Julierose is yet another one of these artists that came to the fork of burnout or expansion and chose to keep learning, keep trying new things. A subscription (the newest thing!), art on Tezos and ETH L1, 1/1 style work in addition to branching out into generative/iterative processes. Exploring the new traditional formats and trying new ones. Not to absolutely beat this point to a pulp - but julierose is in this list because she participates:
All of her work is just so damn satisfying to look at. Some artists like myself have really divergent styles and techniques and we struggle to have a cohesive style - others like julierose have a style that is so polished that it floats effortlessly into different final executions with apparent ease.
This is all great, but following julierose on social media is its own reward because she retweets/recasts so much good art - she shares great designs with artist names and dates, shows interesting behind-the-scenes sketches of stuff she has yet to finish.

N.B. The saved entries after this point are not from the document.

-- pv_equiv track=rewrite | github.com/quixotique/ABO | lib/abo/text.py | line_blocks
-- ===== SOURCE A (Python) =====
-- def line_blocks(lines):
--     r"""Return an iterator over blocks of lines, where a block is a contiguous
--     sequence of non-empty lines delimited by start file or end file or one or
--     more blank lines.
--     >>> list(line_blocks(['a', 'b', '', 'c', 'd']))
--     [['a', 'b'], ['c', 'd']]
--     """
--     block = []
--     for line in lines:
--         line = line.rstrip('\n')
--         if line:
--             if not line.startswith('#'):
--                 block.append(line)
--         elif block:
--             yield block
--             block = []
--     if block:
--         yield block
-- ===== SOURCE B (Python) =====
-- def line_blocks(lines):
--     # Different decomposition: precompute rstripped lines once, then find maximal
--     # runs of non-blank lines with an index/two-pointer scan; filter comments per run.
--     stripped = [l.rstrip('\n') for l in lines]
--     n = len(stripped)
--     i = 0
--     while i < n:
--         if not stripped[i]:
--             i += 1
--             continue
--         j = i
--         while j < n and stripped[j]:
--             j += 1
--         block = [s for s in stripped[i:j] if not s.startswith('#')]
--         if block:
--             yield block
--         i = j
-- ===== Notes on version B (the rewrite author's own statement) =====
-- stated objective: alternative
-- what changed: Replaces the flush-on-blank accumulator generator with a run-partitioning scan: rstrip all lines once, locate each maximal run of non-blank lines with a two-pointer index loop, then filter comments out of the whole run and yield it if non-empty.
import Mathlib
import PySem

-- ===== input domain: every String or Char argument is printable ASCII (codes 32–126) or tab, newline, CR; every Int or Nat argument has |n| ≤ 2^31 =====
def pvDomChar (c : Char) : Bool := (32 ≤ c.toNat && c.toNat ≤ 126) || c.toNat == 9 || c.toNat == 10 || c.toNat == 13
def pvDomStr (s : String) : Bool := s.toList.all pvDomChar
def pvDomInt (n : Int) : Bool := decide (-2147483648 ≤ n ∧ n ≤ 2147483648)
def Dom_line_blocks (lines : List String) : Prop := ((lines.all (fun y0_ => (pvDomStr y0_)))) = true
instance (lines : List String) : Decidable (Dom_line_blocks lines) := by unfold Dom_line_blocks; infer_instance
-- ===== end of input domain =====

-- B rebuilds the same blocks by a run-partitioning scan instead of A's flush-on-blank
-- accumulator; same O(n) cost, different decomposition.

-- exact port of str.rstrip('\n'): drop all trailing '\n' characters
def rstripNl (s : String) : String :=
  String.ofList ((s.toList.reverse.dropWhile (fun c => c == '\n')).reverse)

-- truthiness of a str: non-empty
def pyNonblank (s : String) : Bool := s != ""
-- 'not line.startswith('#')'
def pyKeep (s : String) : Bool := !(PySem.Str.startswith s "#")

-- ===== PORT A =====
def stepA (st : List (List String) × List String) (line : String) :
    List (List String) × List String :=
  let line := rstripNl line
  if pyNonblank line then
    if pyKeep line then (st.1, st.2 ++ [line]) else st
  else if st.2 ≠ [] then (st.1 ++ [st.2], []) else st

def line_blocks (lines : List String) : List (List String) :=
  let st := lines.foldl stepA ([], [])
  if st.2 ≠ [] then st.1 ++ [st.2] else st.1

-- ===== PORT B =====
-- comment filtering of one run
def filtRun (run : List String) : List String := run.filter pyKeep

-- the index/two-pointer scan of Source B: skip blanks, take a maximal non-blank run
def altGo : List String → List (List String)
  | [] => []
  | l :: rest =>
    if pyNonblank l then
      (if filtRun (l :: rest.takeWhile pyNonblank) ≠ []
        then [filtRun (l :: rest.takeWhile pyNonblank)] else []) ++
      altGo (rest.dropWhile pyNonblank)
    else altGo rest
  termination_by xs => xs.length
  decreasing_by
    · exact Nat.lt_succ_of_le (List.length_dropWhile_le _ _)
    · simp

def line_blocks_alt (lines : List String) : List (List String) :=
  altGo (lines.map rstripNl)

-- ===== PRECONDITION & SPEC =====
def Spec_line_blocks (lines : List String) (out : List (List String)) : Prop := out = line_blocks_alt lines
instance (lines : List String) (out : List (List String)) : Decidable (Spec_line_blocks lines out) := by unfold Spec_line_blocks; infer_instance

-- ===== CLAIM (what is proved, stated in full; the proofs are below) =====
def Claim_equal_line_blocks : Prop := ∀ (lines : List String), Dom_line_blocks lines → Spec_line_blocks lines (line_blocks lines)

-- ===== LEMMAS AND PROOFS =====

-- A's remaining output as a recursion over the (already rstripped) lines, with pending block
def goA : List String → List String → List (List String)
  | block, [] => if block ≠ [] then [block] else []
  | block, x :: xs =>
    if pyNonblank x then
      goA (if pyKeep x then block ++ [x] else block) xs
    else (if block ≠ [] then [block] else []) ++ goA [] xs

theorem foldA_eq_goA (lines : List String) (out : List (List String)) (block : List String) :
    (let st := lines.foldl stepA (out, block)
     if st.2 ≠ [] then st.1 ++ [st.2] else st.1) = out ++ goA block (lines.map rstripNl) := by
  induction lines generalizing out block with
  | nil => by_cases h : block = [] <;> simp [goA, h]
  | cons l ls ih =>
    simp only [List.foldl_cons, List.map_cons]
    by_cases hb : pyNonblank (rstripNl l)
    · by_cases hc : pyKeep (rstripNl l)
      · simpa [stepA, goA, hb, hc] using ih out (block ++ [rstripNl l])
      · simpa [stepA, goA, hb, hc] using ih out block
    · by_cases hblk : block = []
      · simpa [stepA, goA, hb, hblk] using ih out block
      · have := ih (out ++ [block]) []
        simp only [stepA, hb, Bool.false_eq_true, if_false, hblk, ne_eq, not_false_eq_true,
          if_true] at this ⊢
        simp [goA, hb, hblk, this, List.append_assoc]

-- altGo unfolds as one run step on any list
theorem altGo_unfold (t : List String) :
    altGo t = (if filtRun (t.takeWhile pyNonblank) ≠ []
                 then [filtRun (t.takeWhile pyNonblank)] else []) ++
              altGo (t.dropWhile pyNonblank) := by
  match t with
  | [] => simp [altGo, filtRun]
  | l :: rest =>
    by_cases h : pyNonblank l
    · simp [altGo, h]
    · simp [altGo, h, List.takeWhile_cons, filtRun]

-- master invariant: goA with pending block over xs = finish the current run, then scan the rest
theorem goA_eq_altGo (xs : List String) (block : List String) :
    goA block xs =
      (if block ++ filtRun (xs.takeWhile pyNonblank) ≠ []
        then [block ++ filtRun (xs.takeWhile pyNonblank)] else []) ++
      altGo (xs.dropWhile pyNonblank) := by
  induction xs generalizing block with
  | nil =>
    by_cases h : block = [] <;> simp [goA, altGo, filtRun, h]
  | cons x t ih =>
    by_cases hx : pyNonblank x
    · rw [show goA block (x :: t) = goA (if pyKeep x then block ++ [x] else block) t by
        simp [goA, hx]]
      rw [ih]
      by_cases hc : pyKeep x
      · simp [hx, hc, filtRun, List.takeWhile_cons, List.append_assoc]
      · simp [hx, hc, filtRun, List.takeWhile_cons]
    · rw [show goA block (x :: t) = (if block ≠ [] then [block] else []) ++ goA [] t by
        simp [goA, hx]]
      rw [ih []]
      simp only [List.nil_append]
      rw [← altGo_unfold t]
      simp [altGo, hx, filtRun]

-- ===== VERDICT (by name: the statement is the Claim_ definition above) =====
theorem line_blocks_spec : Claim_equal_line_blocks := by
  intro lines _
  show line_blocks lines = line_blocks_alt lines
  unfold line_blocks line_blocks_alt
  rw [foldA_eq_goA lines [] [], goA_eq_altGo]
  simp only [List.nil_append, ← altGo_unfold]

Her social media timeline is interesting for its own sake, and isn’t just a perpetual feed of advertisements.
This is the final point I’ve been really at pains to illustrate - in each of the three artists I talked about here they have been absolute paragons of several ways of being that I think are the way forward for crypto art:
• They try new things across chains and marketplaces and bring their audience.
• They are willing to lean into new established “traditional” NFT art formats.
• Presentation isn’t an afterthought.
• They have a stream of culture that informs their work.
• They try the newest ways of doing things and when those don’t exist, they build their own.
These are totally made up by me, but maybe a part of the new energy of crypto art is just having faith in the stuff you made up that you think is backed by serious consideration, informed by art you’ve seen being practiced rather than just in theory. These three artists are all immensely talented and, in my opinion, represent the crypto-art paradigm being established by active participants in the space. There are some artists featured at major events or in galleries and parties, but I think the future is really the digitally native types that are fully comfortable with their work embracing the digital-only ethos and the mood of internet as a place to live (at least part-time).